» **Stored data**
-- pv_equiv track=rewrite | github.com/vaibkumr/prompt-optimizer | prompt_optimizer/poptim/utils.py | parse_protect_tags
-- ===== SOURCE A (Python) =====
-- from typing import Any, Callable, List, Tuple
--
-- class ParseError(Exception):
--     """
--     ParseError is a custom exception class raised when a parsing error occurs.
--     It inherits from the built-in Exception class.
--
--     Attributes:
--         message (str): The error message describing the parsing error.
--         prompt (str): The prompt where the parsing error occurred.
--     """
--
--     def __init__(self, message: str, prompt: str) -> None:
--         """
--         Initialize a new ParseError instance.
--
--         Args:
--             message (str): The error message describing the parsing error.
--             prompt (str): The prompt where the parsing error occurred.
--
--         Returns:
--             None
--         """
--         super().__init__(message)
--         self.prompt = prompt
--
--     def __str__(self) -> str:
--         """
--         Return a string representation of the ParseError instance.
--
--         Returns:
--             str: A formatted string representing the ParseError instance.
--                  Example: "ParseError: <message> in `Prompt`: <prompt>"
--         """
--         return f"ParseError: {self.args[0]} in `Prompt`: {self.prompt}"
--
-- def parse_protect_tags(prompt: str, protect_tag: str) -> Tuple[List[str], List[str]]:
--     """
--     Parse the given prompt and extract protected chunks enclosed by protect tags.
--
--     Args:
--         prompt (str): The prompt string to parse.
--         protect_tag (str): The protect tag used to enclose the protected chunks.
--
--     Returns:
--         Tuple[List[str], List[str]]: A tuple containing two lists.
--             - The first list contains the chunks of the prompt that are not protected.
--             - The second list contains the protected chunks extracted from the prompt.
--
--     Raises:
--         ParseError: If there are nested protect tags, an unclosed protect tag, or invalid protect tag sequences.
--     """
--     protect_start_tag = f"<{protect_tag}>"
--     protect_end_tag = f"</{protect_tag}>"
--
--     chunks = []
--     protected_chunks = []
--
--     stack = []
--     start_idx = 0
--
--     for i in range(len(prompt)):
--         if prompt[i : i + len(protect_start_tag)] == protect_start_tag:
--             if len(stack) != 0:  # nested ignore tags make no sense
--                 raise ParseError("Nested ignore tags not allowed", prompt)
--
--             stack.append(i)
--             chunks.append(prompt[start_idx:i])
--
--         elif prompt[i : i + len(protect_end_tag)] == protect_end_tag:
--             start_idx = i + len(protect_end_tag)
--             if len(stack) == 0:
--                 raise ParseError(
--                     f"Invalid protect tag sequence. {protect_end_tag} must follow an unclosed {protect_start_tag}",
--                     prompt,
--                 )
--
--             protect_start_index = stack.pop()
--             protect_content = prompt[protect_start_index + len(protect_start_tag) : i]
--             protected_chunks.append(protect_content)
--
--             if protect_content.startswith(
--                 protect_start_tag
--             ) or protect_content.endswith(protect_end_tag):
--                 raise ParseError("Invalid protect tag sequence.", prompt)
--
--     if len(stack) > 0:
--         raise ParseError(
--             f"All {protect_start_tag} must be followed by a corresponding {protect_end_tag}",
--             prompt,
--         )
--
--     chunks.append(prompt[start_idx:])
--     assert (
--         len(chunks) == len(protected_chunks) + 1
--     ), f"Invalid tag parsing for string: {prompt}"
--
--     return chunks, protected_chunks
-- ===== SOURCE B (Python) =====
-- from typing import List, Tuple
--
--
-- class ParseError(Exception):
--     def __init__(self, message: str, prompt: str) -> None:
--         super().__init__(message)
--         self.prompt = prompt
--
--     def __str__(self) -> str:
--         return f"ParseError: {self.args[0]} in `Prompt`: {self.prompt}"
--
--
-- def parse_protect_tags(prompt: str, protect_tag: str) -> Tuple[List[str], List[str]]:
--     protect_start_tag = f"<{protect_tag}>"
--     protect_end_tag = f"</{protect_tag}>"
--
--     chunks: List[str] = []
--     protected_chunks: List[str] = []
--
--     open_idx = None  # position of the currently open start tag, if any
--     start_idx = 0    # start of the current unprotected chunk
--     pos = 0          # scan position: jump with str.find instead of testing every index
--     n = len(prompt)
--
--     while pos < n:
--         s = prompt.find(protect_start_tag, pos)
--         e = prompt.find(protect_end_tag, pos)
--         if s == -1 and e == -1:
--             break
--         if s != -1 and (e == -1 or s <= e):  # next tag occurrence is a start tag
--             if open_idx is not None:
--                 raise ParseError("Nested ignore tags not allowed", prompt)
--             chunks.append(prompt[start_idx:s])
--             open_idx = s
--             pos = s + 1
--         else:  # next tag occurrence is an end tag
--             if open_idx is None:
--                 raise ParseError(
--                     f"Invalid protect tag sequence. {protect_end_tag} must follow an unclosed {protect_start_tag}",
--                     prompt,
--                 )
--             protected_chunks.append(prompt[open_idx + len(protect_start_tag):e])
--             open_idx = None
--             start_idx = e + len(protect_end_tag)
--             pos = e + 1
--
--     if open_idx is not None:
--         raise ParseError(
--             f"All {protect_start_tag} must be followed by a corresponding {protect_end_tag}",
--             prompt,
--         )
--
--     chunks.append(prompt[start_idx:])
--     return chunks, protected_chunks
-- ===== Notes on version B (the rewrite author's own statement) =====
-- stated objective: faster
-- what changed: Instead of testing a slice against both tags at every index of the prompt, B jumps with str.find to the next occurrence of the start/end tag and processes only those event positions, keeping an open-tag marker instead of a stack.
import Mathlib
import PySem

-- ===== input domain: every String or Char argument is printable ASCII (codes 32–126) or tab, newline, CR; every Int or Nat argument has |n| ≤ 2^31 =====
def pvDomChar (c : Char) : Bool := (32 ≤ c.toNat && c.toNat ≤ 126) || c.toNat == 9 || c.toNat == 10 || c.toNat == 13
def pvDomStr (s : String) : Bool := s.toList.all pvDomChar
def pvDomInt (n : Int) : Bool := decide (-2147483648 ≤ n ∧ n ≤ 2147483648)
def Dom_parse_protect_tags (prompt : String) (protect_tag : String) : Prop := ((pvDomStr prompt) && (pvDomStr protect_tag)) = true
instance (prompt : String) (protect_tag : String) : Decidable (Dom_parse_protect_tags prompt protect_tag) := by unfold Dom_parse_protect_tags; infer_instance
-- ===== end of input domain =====

-- B replaces A's per-index slice comparison against both tags with str.find jumps to the
-- next tag occurrence (objective: faster).


-- tag construction, shared by both ports: f"<{t}>" and f"</{t}>"
def pvStartTag (t : List Char) : List Char := '<' :: (t ++ ['>'])
def pvEndTag (t : List Char) : List Char := '<' :: '/' :: (t ++ ['>'])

» **TASK GOAL**
Give the data back exactly as it stands.

» **YOUR RESPONSE**
-- pv_equiv track=rewrite | github.com/vaibkumr/prompt-optimizer | prompt_optimizer/poptim/utils.py | parse_protect_tags
-- ===== SOURCE A (Python) =====
-- from typing import Any, Callable, List, Tuple
--
-- class ParseError(Exception):
--     """
--     ParseError is a custom exception class raised when a parsing error occurs.
--     It inherits from the built-in Exception class.
--
--     Attributes:
--         message (str): The error message describing the parsing error.
--         prompt (str): The prompt where the parsing error occurred.
--     """
--
--     def __init__(self, message: str, prompt: str) -> None:
--         """
--         Initialize a new ParseError instance.
--
--         Args:
--             message (str): The error message describing the parsing error.
--             prompt (str): The prompt where the parsing error occurred.
--
--         Returns:
--             None
--         """
--         super().__init__(message)
--         self.prompt = prompt
--
--     def __str__(self) -> str:
--         """
--         Return a string representation of the ParseError instance.
--
--         Returns:
--             str: A formatted string representing the ParseError instance.
--                  Example: "ParseError: <message> in `Prompt`: <prompt>"
--         """
--         return f"ParseError: {self.args[0]} in `Prompt`: {self.prompt}"
--
-- def parse_protect_tags(prompt: str, protect_tag: str) -> Tuple[List[str], List[str]]:
--     """
--     Parse the given prompt and extract protected chunks enclosed by protect tags.
--
--     Args:
--         prompt (str): The prompt string to parse.
--         protect_tag (str): The protect tag used to enclose the protected chunks.
--
--     Returns:
--         Tuple[List[str], List[str]]: A tuple containing two lists.
--             - The first list contains the chunks of the prompt that are not protected.
--             - The second list contains the protected chunks extracted from the prompt.
--
--     Raises:
--         ParseError: If there are nested protect tags, an unclosed protect tag, or invalid protect tag sequences.
--     """
--     protect_start_tag = f"<{protect_tag}>"
--     protect_end_tag = f"</{protect_tag}>"
--
--     chunks = []
--     protected_chunks = []
--
--     stack = []
--     start_idx = 0
--
--     for i in range(len(prompt)):
--         if prompt[i : i + len(protect_start_tag)] == protect_start_tag:
--             if len(stack) != 0:  # nested ignore tags make no sense
--                 raise ParseError("Nested ignore tags not allowed", prompt)
--
--             stack.append(i)
--             chunks.append(prompt[start_idx:i])
--
--         elif prompt[i : i + len(protect_end_tag)] == protect_end_tag:
--             start_idx = i + len(protect_end_tag)
--             if len(stack) == 0:
--                 raise ParseError(
--                     f"Invalid protect tag sequence. {protect_end_tag} must follow an unclosed {protect_start_tag}",
--                     prompt,
--                 )
--
--             protect_start_index = stack.pop()
--             protect_content = prompt[protect_start_index + len(protect_start_tag) : i]
--             protected_chunks.append(protect_content)
--
--             if protect_content.startswith(
--                 protect_start_tag
--             ) or protect_content.endswith(protect_end_tag):
--                 raise ParseError("Invalid protect tag sequence.", prompt)
--
--     if len(stack) > 0:
--         raise ParseError(
--             f"All {protect_start_tag} must be followed by a corresponding {protect_end_tag}",
--             prompt,
--         )
--
--     chunks.append(prompt[start_idx:])
--     assert (
--         len(chunks) == len(protected_chunks) + 1
--     ), f"Invalid tag parsing for string: {prompt}"
--
--     return chunks, protected_chunks
-- ===== SOURCE B (Python) =====
-- from typing import List, Tuple
--
--
-- class ParseError(Exception):
--     def __init__(self, message: str, prompt: str) -> None:
--         super().__init__(message)
--         self.prompt = prompt
--
--     def __str__(self) -> str:
--         return f"ParseError: {self.args[0]} in `Prompt`: {self.prompt}"
--
--
-- def parse_protect_tags(prompt: str, protect_tag: str) -> Tuple[List[str], List[str]]:
--     protect_start_tag = f"<{protect_tag}>"
--     protect_end_tag = f"</{protect_tag}>"
--
--     chunks: List[str] = []
--     protected_chunks: List[str] = []
--
--     open_idx = None  # position of the currently open start tag, if any
--     start_idx = 0    # start of the current unprotected chunk
--     pos = 0          # scan position: jump with str.find instead of testing every index
--     n = len(prompt)
--
--     while pos < n:
--         s = prompt.find(protect_start_tag, pos)
--         e = prompt.find(protect_end_tag, pos)
--         if s == -1 and e == -1:
--             break
--         if s != -1 and (e == -1 or s <= e):  # next tag occurrence is a start tag
--             if open_idx is not None:
--                 raise ParseError("Nested ignore tags not allowed", prompt)
--             chunks.append(prompt[start_idx:s])
--             open_idx = s
--             pos = s + 1
--         else:  # next tag occurrence is an end tag
--             if open_idx is None:
--                 raise ParseError(
--                     f"Invalid protect tag sequence. {protect_end_tag} must follow an unclosed {protect_start_tag}",
--                     prompt,
--                 )
--             protected_chunks.append(prompt[open_idx + len(protect_start_tag):e])
--             open_idx = None
--             start_idx = e + len(protect_end_tag)
--             pos = e + 1
--
--     if open_idx is not None:
--         raise ParseError(
--             f"All {protect_start_tag} must be followed by a corresponding {protect_end_tag}",
--             prompt,
--         )
--
--     chunks.append(prompt[start_idx:])
--     return chunks, protected_chunks
-- ===== Notes on version B (the rewrite author's own statement) =====
-- stated objective: faster
-- what changed: Instead of testing a slice against both tags at every index of the prompt, B jumps with str.find to the next occurrence of the start/end tag and processes only those event positions, keeping an open-tag marker instead of a stack.
import Mathlib
import PySem

-- ===== input domain: every String or Char argument is printable ASCII (codes 32–126) or tab, newline, CR; every Int or Nat argument has |n| ≤ 2^31 =====
def pvDomChar (c : Char) : Bool := (32 ≤ c.toNat && c.toNat ≤ 126) || c.toNat == 9 || c.toNat == 10 || c.toNat == 13
def pvDomStr (s : String) : Bool := s.toList.all pvDomChar
def pvDomInt (n : Int) : Bool := decide (-2147483648 ≤ n ∧ n ≤ 2147483648)
def Dom_parse_protect_tags (prompt : String) (protect_tag : String) : Prop := ((pvDomStr prompt) && (pvDomStr protect_tag)) = true
instance (prompt : String) (protect_tag : String) : Decidable (Dom_parse_protect_tags prompt protect_tag) := by unfold Dom_parse_protect_tags; infer_instance
-- ===== end of input domain =====

-- B replaces A's per-index slice comparison against both tags with str.find jumps to the
-- next tag occurrence (objective: faster).


-- tag construction, shared by both ports: f"<{t}>" and f"</{t}>"
def pvStartTag (t : List Char) : List Char := '<' :: (t ++ ['>'])
def pvEndTag (t : List Char) : List Char := '<' :: '/' :: (t ++ ['>'])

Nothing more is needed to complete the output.